# SZS status Theorem
# SZS status Theorem
# SZS output start CNFRefutation.
fof(1, conjecture,![X1]:s(t_bool,h4s_arithmetics_u_3cu_3d(s(t_h4s_nums_num,h4s_arithmetics_bit1(s(t_h4s_nums_num,X1))),s(t_h4s_nums_num,h4s_arithmetics_zero)))=s(t_bool,f),file('i/f/numeral/numeral__lte_c1', ch4s_numerals_numeralu_u_lteu_c1)).
fof(2, axiom,p(s(t_bool,t)),file('i/f/numeral/numeral__lte_c1', aHLu_TRUTH)).
fof(4, axiom,![X2]:(s(t_bool,X2)=s(t_bool,t)|s(t_bool,X2)=s(t_bool,f)),file('i/f/numeral/numeral__lte_c1', aHLu_BOOLu_CASES)).
fof(30, axiom,![X1]:~(p(s(t_bool,h4s_arithmetics_u_3cu_3d(s(t_h4s_nums_num,h4s_nums_suc(s(t_h4s_nums_num,X1))),s(t_h4s_nums_num,h4s_nums_0))))),file('i/f/numeral/numeral__lte_c1', ah4s_arithmetics_NOTu_u_SUCu_u_LESSu_u_EQu_u_0)).
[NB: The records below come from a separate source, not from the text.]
-- monotone-predicate chain for the binary search
lemma pvChain (suf : List Int) (x i0 hi0 : Int)
    (Hmono : ∀ j : Int, i0 ≤ j → j < hi0 →
      PySem.List.pyGetD suf (j + 1) 0 < x → PySem.List.pyGetD suf j 0 < x) :
    ∀ (j k : Int), i0 ≤ j → j ≤ k → k ≤ hi0 →
      PySem.List.pyGetD suf k 0 < x → PySem.List.pyGetD suf j 0 < x := by
  intro j k
  induction hd : (k - j).toNat generalizing j with
  | zero =>
    intro h1 h2 h3 hq
    have : j = k := by omega
    rwa [this]
  | succ m ih =>
    intro h1 h2 h3 hq
    have hjk : j < k := by omega
    exact Hmono j h1 (by omega) (ih (j + 1) (by omega) (by omega) (by omega) (by omega) hq)

-- binary-search characterisation: pvBS returns the greatest index of [i0,hi0] whose
-- suffix-minimum is < x, or -1 (given invariants on lo/hi/res)
lemma pvBS_char (suf : List Int) (x i0 hi0 : Int)
    (Hmono : ∀ j : Int, i0 ≤ j → j < hi0 →
      PySem.List.pyGetD suf (j + 1) 0 < x → PySem.List.pyGetD suf j 0 < x) :
    ∀ (lo hi res : Int), i0 ≤ lo → hi ≤ hi0 → lo ≤ hi + 1 →
    ((res = -1 ∧ lo = i0) ∨ (res = lo - 1 ∧ i0 ≤ res ∧ PySem.List.pyGetD suf res 0 < x)) →
    (∀ j : Int, hi < j → j ≤ hi0 → ¬ PySem.List.pyGetD suf j 0 < x) →
    (pvBS suf x lo hi res = -1 ∧
        ∀ j : Int, i0 ≤ j → j ≤ hi0 → ¬ PySem.List.pyGetD suf j 0 < x) ∨
    (i0 ≤ pvBS suf x lo hi res ∧ pvBS suf x lo hi res ≤ hi0 ∧
        PySem.List.pyGetD suf (pvBS suf x lo hi res) 0 < x ∧
        ∀ j : Int, pvBS suf x lo hi res < j → j ≤ hi0 → ¬ PySem.List.pyGetD suf j 0 < x) := by
  intro lo hi res
  induction lo, hi, res using pvBS.induct suf x with
  | case1 lo hi res hle mid hq ih =>
    intro h1 h2 h3 hres hhi
    have hmid := PySem.Int.floordiv_two_mid_bounds hle
    have hq' : PySem.List.pyGetD suf (PySem.Int.floordiv (lo + hi) 2) 0 < x := hq
    rw [pvBS, dif_pos hle]
    simp only [if_pos hq']
    exact ih (by omega) h2 (by omega)
      (Or.inr ⟨by omega, by omega, hq⟩) hhi
  | case2 lo hi res hle mid hq ih =>
    intro h1 h2 h3 hres hhi
    have hmid := PySem.Int.floordiv_two_mid_bounds hle
    have hq' : ¬ PySem.List.pyGetD suf (PySem.Int.floordiv (lo + hi) 2) 0 < x := hq
    rw [pvBS, dif_pos hle]
    simp only [if_neg hq']
    refine ih h1 (by omega) (by omega) hres (fun j hj1 hj2 => ?_)
    by_cases hjh : hi < j
    · exact hhi j hjh hj2
    · intro hqj
      exact hq' (pvChain suf x i0 hi0 Hmono _ j (by omega) (by omega) (by omega) hqj)
  | case3 lo hi res hle =>
    intro h1 h2 h3 hres hhi
    rw [pvBS, dif_neg hle]
    rcases hres with ⟨he, hlo⟩ | ⟨he, hi0le, hq⟩
    · refine Or.inl ⟨he, fun j hj1 hj2 => ?_⟩
      by_cases hjh : hi < j
      · exact hhi j hjh hj2
      · omega
    · refine Or.inr ⟨hi0le, by omega, hq, fun j hj1 hj2 => ?_⟩
      exact hhi j (by omega) hj2

-- B's scan characterisation: first index from the top of (b,hi] with arr[j] < x, else -1
lemma pvScan_char (arr : List Int) (x b : Int) :
    ∀ hi : Int,
    (pvScan arr x (PySem.List.pyRange hi b (-1)) = -1 ∧
        ∀ j : Int, b < j → j ≤ hi → ¬ PySem.List.pyGetD arr j 0 < x) ∨
    (b < pvScan arr x (PySem.List.pyRange hi b (-1)) ∧
        pvScan arr x (PySem.List.pyRange hi b (-1)) ≤ hi ∧
        PySem.List.pyGetD arr (pvScan arr x (PySem.List.pyRange hi b (-1))) 0 < x ∧
        ∀ j : Int, pvScan arr x (PySem.List.pyRange hi b (-1)) < j → j ≤ hi →
          ¬ PySem.List.pyGetD arr j 0 < x) := by
  intro hi
  induction hd : (hi - b).toNat generalizing hi with
  | zero =>
    rw [pvRange_neg_one_nil _ _ (by omega)]
    exact Or.inl ⟨rfl, fun j h1 h2 => by omega⟩
  | succ m ih =>
    rw [pvRange_neg_one_cons _ _ (by omega)]
    simp only [pvScan]
    by_cases hq : PySem.List.pyGetD arr hi 0 < x
    · rw [if_pos hq]
      exact Or.inr ⟨by omega, le_refl _, hq, fun j h1 h2 => by omega⟩
    · rw [if_neg hq]
      rcases ih (hi - 1) (by omega) with ⟨he, hall⟩ | ⟨h1, h2, h3, h4⟩
      · refine Or.inl ⟨he, fun j hj1 hj2 => ?_⟩
        by_cases hjhi : j = hi
        · rwa [hjhi]
        · exact hall j hj1 (by omega)
      · refine Or.inr ⟨h1, by omega, h3, fun j hj1 hj2 => ?_⟩
        by_cases hjhi : j = hi
        · rwa [hjhi]
        · exact h4 j hj1 (by omega)


-- the suffix-minima table produced by A's first loop, named for the proofs
def pvSuf (arr : List Int) : List Int :=
  (PySem.List.pyRange ((arr.length : Int) - 2) (-1) (-1)).foldl
    (fun s j =>
      PySem.List.pySetD s j (min (PySem.List.pyGetD s j 0) (PySem.List.pyGetD s (j + 1) 0))) arr

-- for each i the binary search over suffix minima and the right-to-left scan agree
lemma pvBridge (arr suf : List Int) (i : Int)
    (h0 : 0 ≤ i) (h1 : i < (arr.length : Int) - 1)
    (sufM : ∀ j : Int, 0 ≤ j → j < (arr.length : Int) → pvMinProp arr suf j) :
    pvBS suf (PySem.List.pyGetD arr i 0) (i + 1) ((arr.length : Int) - 1) (-1) =
      pvScan arr (PySem.List.pyGetD arr i 0)
        (PySem.List.pyRange ((arr.length : Int) - 1) i (-1)) := by
  set n : Int := (arr.length : Int) with hn
  set x : Int := PySem.List.pyGetD arr i 0 with hx
  have Hmono : ∀ j : Int, i + 1 ≤ j → j < n - 1 →
      PySem.List.pyGetD suf (j + 1) 0 < x → PySem.List.pyGetD suf j 0 < x := by
    intro j hj1 hj2 hq
    rcases (sufM (j + 1) (by omega) (by omega)).1 with ⟨k, hk1, hk2, hk3⟩
    have := (sufM j (by omega) (by omega)).2 k (by omega) hk2
    omega
  have hbs := pvBS_char suf x (i + 1) (n - 1) Hmono (i + 1) (n - 1) (-1)
    le_rfl le_rfl (by omega) (Or.inl ⟨rfl, rfl⟩) (fun j hj1 hj2 => by omega)
  have hsc := pvScan_char arr x i (n - 1)
  have AtoS : ∀ j k : Int, 0 ≤ j → j ≤ k → k < n →
      PySem.List.pyGetD arr k 0 < x → PySem.List.pyGetD suf j 0 < x := by
    intro j k hj hk hkn hq
    have := (sufM j hj (by omega)).2 k hk hkn
    omega
  have StoA : ∀ j : Int, 0 ≤ j → j < n → PySem.List.pyGetD suf j 0 < x →
      ∃ k : Int, j ≤ k ∧ k < n ∧ PySem.List.pyGetD arr k 0 < x := by
    intro j hj hjn hq
    rcases (sufM j hj hjn).1 with ⟨k, hk1, hk2, hk3⟩
    exact ⟨k, hk1, hk2, by omega⟩
  rcases hbs with ⟨hb, hball⟩ | ⟨hb1, hb2, hb3, hb4⟩ <;>
    rcases hsc with ⟨hs, hsall⟩ | ⟨hs1, hs2, hs3, hs4⟩
  · rw [hb, hs]
  · exact absurd (AtoS _ _ (by omega) le_rfl (by omega) hs3) (hball _ (by omega) hs2)
  · rcases StoA _ (by omega) (by omega) hb3 with ⟨k, hk1, hk2, hk3⟩
    exact absurd hk3 (hsall k (by omega) (by omega))
  · have hSB : pvScan arr x (PySem.List.pyRange (n - 1) i (-1)) ≤
        pvBS suf x (i + 1) (n - 1) (-1) := by
      by_contra hc
      exact hb4 _ (by omega) hs2 (AtoS _ _ (by omega) le_rfl (by omega) hs3)
    rcases StoA _ (by omega) (by omega) hb3 with ⟨k, hk1, hk2, hk3⟩
    have hkS : k ≤ pvScan arr x (PySem.List.pyRange (n - 1) i (-1)) := by
      by_contra hc
      exact hs4 k (by omega) (by omega) hk3
    omega
-- pv_equiv track=rewrite | github.com/proplayer5555/Algorithms-AI2 | WKST_HEU.py | delete_clause
-- ===== SOURCE A (Python) =====
-- def delete_clause(atemp,symbol,score):
--     P=len(atemp)
--     sizechanged = False
--     for s in range (P-score): #removes as many literals as N-score
--         for r in range(len(atemp)):
--             if (sizechanged):
--                 sizechanged = False
--                 break
--             for c in range(3):
--                 slot1 = atemp[r][c] #slot -> -1 1 6 ktlp
--
--                 if (symbol == slot1): #check if symbol == every symbol in the literal
--                     atemp.pop(r)
--                     sizechanged = True
--                     break
--
--     return atemp
-- ===== SOURCE B (Python) =====
-- def delete_clause(atemp, symbol, score):
--     # Single pass with a removal budget instead of A's repeated front rescans.
--     k = len(atemp) - score
--     kept = []
--     for cl in atemp:
--         if k > 0 and (symbol == cl[0] or symbol == cl[1] or symbol == cl[2]):
--             k -= 1
--         else:
--             kept.append(cl)
--     atemp[:] = kept
--     return atemp
-- ===== Notes on version B (the rewrite author's own statement) =====
-- stated objective: simpler
-- what changed: A repeatedly rescans the list from the front, popping the first matching clause once per removal pass; B makes a single pass with a removal budget, keeping non-removed clauses, then writes the result back in place.
import Mathlib
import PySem

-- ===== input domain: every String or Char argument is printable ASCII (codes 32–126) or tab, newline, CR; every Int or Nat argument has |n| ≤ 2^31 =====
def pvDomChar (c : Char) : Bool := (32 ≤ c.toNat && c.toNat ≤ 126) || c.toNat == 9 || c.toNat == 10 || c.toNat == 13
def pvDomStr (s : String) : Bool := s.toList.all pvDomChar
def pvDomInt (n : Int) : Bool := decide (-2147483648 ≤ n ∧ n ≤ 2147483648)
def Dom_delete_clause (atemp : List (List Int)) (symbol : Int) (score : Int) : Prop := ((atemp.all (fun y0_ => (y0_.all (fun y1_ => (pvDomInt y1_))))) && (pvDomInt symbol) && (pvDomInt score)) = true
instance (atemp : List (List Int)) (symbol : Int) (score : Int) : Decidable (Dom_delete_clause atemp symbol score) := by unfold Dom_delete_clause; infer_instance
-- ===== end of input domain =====

-- B replaces A's (len-score) repeated front-to-back rescans by ONE pass with a removal
-- budget; equivalence is about the returned list (both Pythons mutate atemp to the same
-- final content in place).

-- ===== PORT A =====
-- inner 'for c in range(3)' loop: slot1 = atemp[r][c]; break on symbol == slot1
def pvHitA (symbol : Int) (row : List Int) : Bool :=
  (PySem.List.pyRange 0 3 1).any (fun c => symbol == (PySem.List.pyGet? row c).getD 0)

-- middle 'for r in range(len(atemp))' loop: scan rows from the front, pop the first
-- matching row, then the 'sizechanged' flag breaks out of the r-loop
def pvPopFirstHit (symbol : Int) : List (List Int) → List (List Int)
  | [] => []
  | row :: rest => if pvHitA symbol row then rest else row :: pvPopFirstHit symbol rest

def delete_clause (atemp : List (List Int)) (symbol : Int) (score : Int) : List (List Int) :=
  (PySem.List.pyRange 0 ((atemp.length : Int) - score) 1).foldl
    (fun acc _ => pvPopFirstHit symbol acc) atemp

-- ===== PORT B =====
-- 'symbol == cl[0] or symbol == cl[1] or symbol == cl[2]'
def pvHitB (symbol : Int) (cl : List Int) : Bool :=
  symbol == (PySem.List.pyGet? cl 0).getD 0 ||
  symbol == (PySem.List.pyGet? cl 1).getD 0 ||
  symbol == (PySem.List.pyGet? cl 2).getD 0

def delete_clause_alt (atemp : List (List Int)) (symbol : Int) (score : Int) : List (List Int) :=
  (atemp.foldl
    (fun (st : Int × List (List Int)) cl =>
      if st.1 > 0 && pvHitB symbol cl then (st.1 - 1, st.2) else (st.1, st.2 ++ [cl]))
    ((atemp.length : Int) - score, [])).2

-- ===== PRECONDITION & SPEC =====
-- Pre_ holds exactly where Python A returns: A raises IndexError iff some clause with
-- fewer than 3 slots and not containing the symbol is reached while removals remain,
-- i.e. while fewer than len-score matching clauses precede it.
def Pre_delete_clause (atemp : List (List Int)) (symbol : Int) (score : Int) : Prop :=
  ∀ pr ∈ atemp.zipIdx, (pr.1.length < 3 ∧ symbol ∉ pr.1) →
    (atemp.length : Int) - score ≤ (((atemp.take pr.2).countP (fun cl => symbol ∈ cl.take 3) : Nat) : Int)
instance (atemp : List (List Int)) (symbol : Int) (score : Int) : Decidable (Pre_delete_clause atemp symbol score) := by unfold Pre_delete_clause; infer_instance
def pvWitness_delete_clause : List (List Int) × Int × Int := ([[1, 2, 3], [4, 5, 6], [1, 7, 8]], 1, 1)

def Spec_delete_clause (atemp : List (List Int)) (symbol : Int) (score : Int) (out : List (List Int)) : Prop := out = delete_clause_alt atemp symbol score
instance (atemp : List (List Int)) (symbol : Int) (score : Int) (out : List (List Int)) : Decidable (Spec_delete_clause atemp symbol score out) := by unfold Spec_delete_clause; infer_instance

-- ===== CLAIM (what is proved, stated in full; the proofs are below) =====
def Claim_equal_delete_clause : Prop := ∀ (atemp : List (List Int)) (symbol : Int) (score : Int), Dom_delete_clause atemp symbol score → Pre_delete_clause atemp symbol score → Spec_delete_clause atemp symbol score (delete_clause atemp symbol score)

-- ===== LEMMAS AND PROOFS =====

-- common reference form: remove the first k matching clauses in one structural pass
def pvRem (symbol : Int) : Int → List (List Int) → List (List Int)
  | _, [] => []
  | k, cl :: rest =>
    if k > 0 && pvHitB symbol cl then pvRem symbol (k - 1) rest else cl :: pvRem symbol k rest

theorem pvHitA_eq_pvHitB (symbol : Int) (row : List Int) : pvHitA symbol row = pvHitB symbol row := by
  have h : PySem.List.pyRange 0 3 1 = [0, 1, 2] := by decide
  simp [pvHitA, pvHitB, h, List.any, Bool.or_assoc]

theorem pvRem_nonpos (symbol : Int) (k : Int) (xs : List (List Int)) (hk : k ≤ 0) :
    pvRem symbol k xs = xs := by
  induction xs with
  | nil => rfl
  | cons cl rest ih =>
    have : ¬ (k > 0) := by omega
    simp [pvRem, this, ih]

theorem pvRem_pop (symbol : Int) (k : Int) (xs : List (List Int)) (hk : 0 ≤ k) :
    pvRem symbol k (pvPopFirstHit symbol xs) = pvRem symbol (k + 1) xs := by
  induction xs generalizing k with
  | nil => rfl
  | cons cl rest ih =>
    by_cases h : pvHitB symbol cl
    · simp [pvPopFirstHit, pvHitA_eq_pvHitB, h, pvRem, show k + 1 > 0 by omega]
    · simp [pvPopFirstHit, pvHitA_eq_pvHitB, h, pvRem, ih k hk]

theorem pvFoldPop_eq_pvRem (symbol : Int) (l : List Int) (xs : List (List Int)) :
    l.foldl (fun acc _ => pvPopFirstHit symbol acc) xs = pvRem symbol (l.length : Int) xs := by
  induction l generalizing xs with
  | nil => exact (pvRem_nonpos symbol 0 xs le_rfl).symm
  | cons c l ih =>
    simp only [List.foldl_cons, ih, List.length_cons]
    rw [pvRem_pop symbol (l.length : Int) xs (by positivity)]
    norm_num

theorem pvRem_toNat (symbol : Int) (k : Int) (xs : List (List Int)) :
    pvRem symbol ((k.toNat : Nat) : Int) xs = pvRem symbol k xs := by
  by_cases hk : 0 ≤ k
  · rw [Int.toNat_of_nonneg hk]
  · rw [pvRem_nonpos symbol _ xs (by omega), pvRem_nonpos symbol k xs (by omega)]

theorem pvFoldB_eq_pvRem (symbol : Int) (xs : List (List Int)) (k : Int) (acc : List (List Int)) :
    (xs.foldl
      (fun (st : Int × List (List Int)) cl =>
        if st.1 > 0 && pvHitB symbol cl then (st.1 - 1, st.2) else (st.1, st.2 ++ [cl]))
      (k, acc)).2 = acc ++ pvRem symbol k xs := by
  induction xs generalizing k acc with
  | nil => simp [pvRem]
  | cons cl rest ih =>
    rw [List.foldl_cons]
    by_cases h : (decide (k > 0) && pvHitB symbol cl) = true
    · rw [if_pos h, ih]
      simp only [pvRem]
      rw [if_pos h]
    · rw [if_neg h, ih]
      simp only [pvRem]
      rw [if_neg h]
      simp

theorem delete_clause_eq_alt (atemp : List (List Int)) (symbol : Int) (score : Int) :
    delete_clause atemp symbol score = delete_clause_alt atemp symbol score := by
  rw [delete_clause, delete_clause_alt, pvFoldPop_eq_pvRem, pvFoldB_eq_pvRem,
    PySem.List.length_pyRange_one, List.nil_append, pvRem_toNat, sub_zero]

-- ===== VERDICT (by name: the statement is the Claim_ definition above) =====
theorem delete_clause_spec : Claim_equal_delete_clause := by
  intro atemp symbol score _ _
  unfold Spec_delete_clause
  exact delete_clause_eq_alt atemp symbol score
fof(31, axiom,s(t_h4s_nums_num,h4s_arithmetics_zero)=s(t_h4s_nums_num,h4s_nums_0),file('i/f/numeral/numeral__lte_c1', ah4s_arithmetics_ALTu_u_ZERO)).
fof(35, axiom,![X13]:s(t_h4s_nums_num,h4s_arithmetics_u_2b(s(t_h4s_nums_num,X13),s(t_h4s_nums_num,h4s_nums_0)))=s(t_h4s_nums_num,X13),file('i/f/numeral/numeral__lte_c1', ah4s_arithmetics_ADDu_u_CLAUSESu_c1)).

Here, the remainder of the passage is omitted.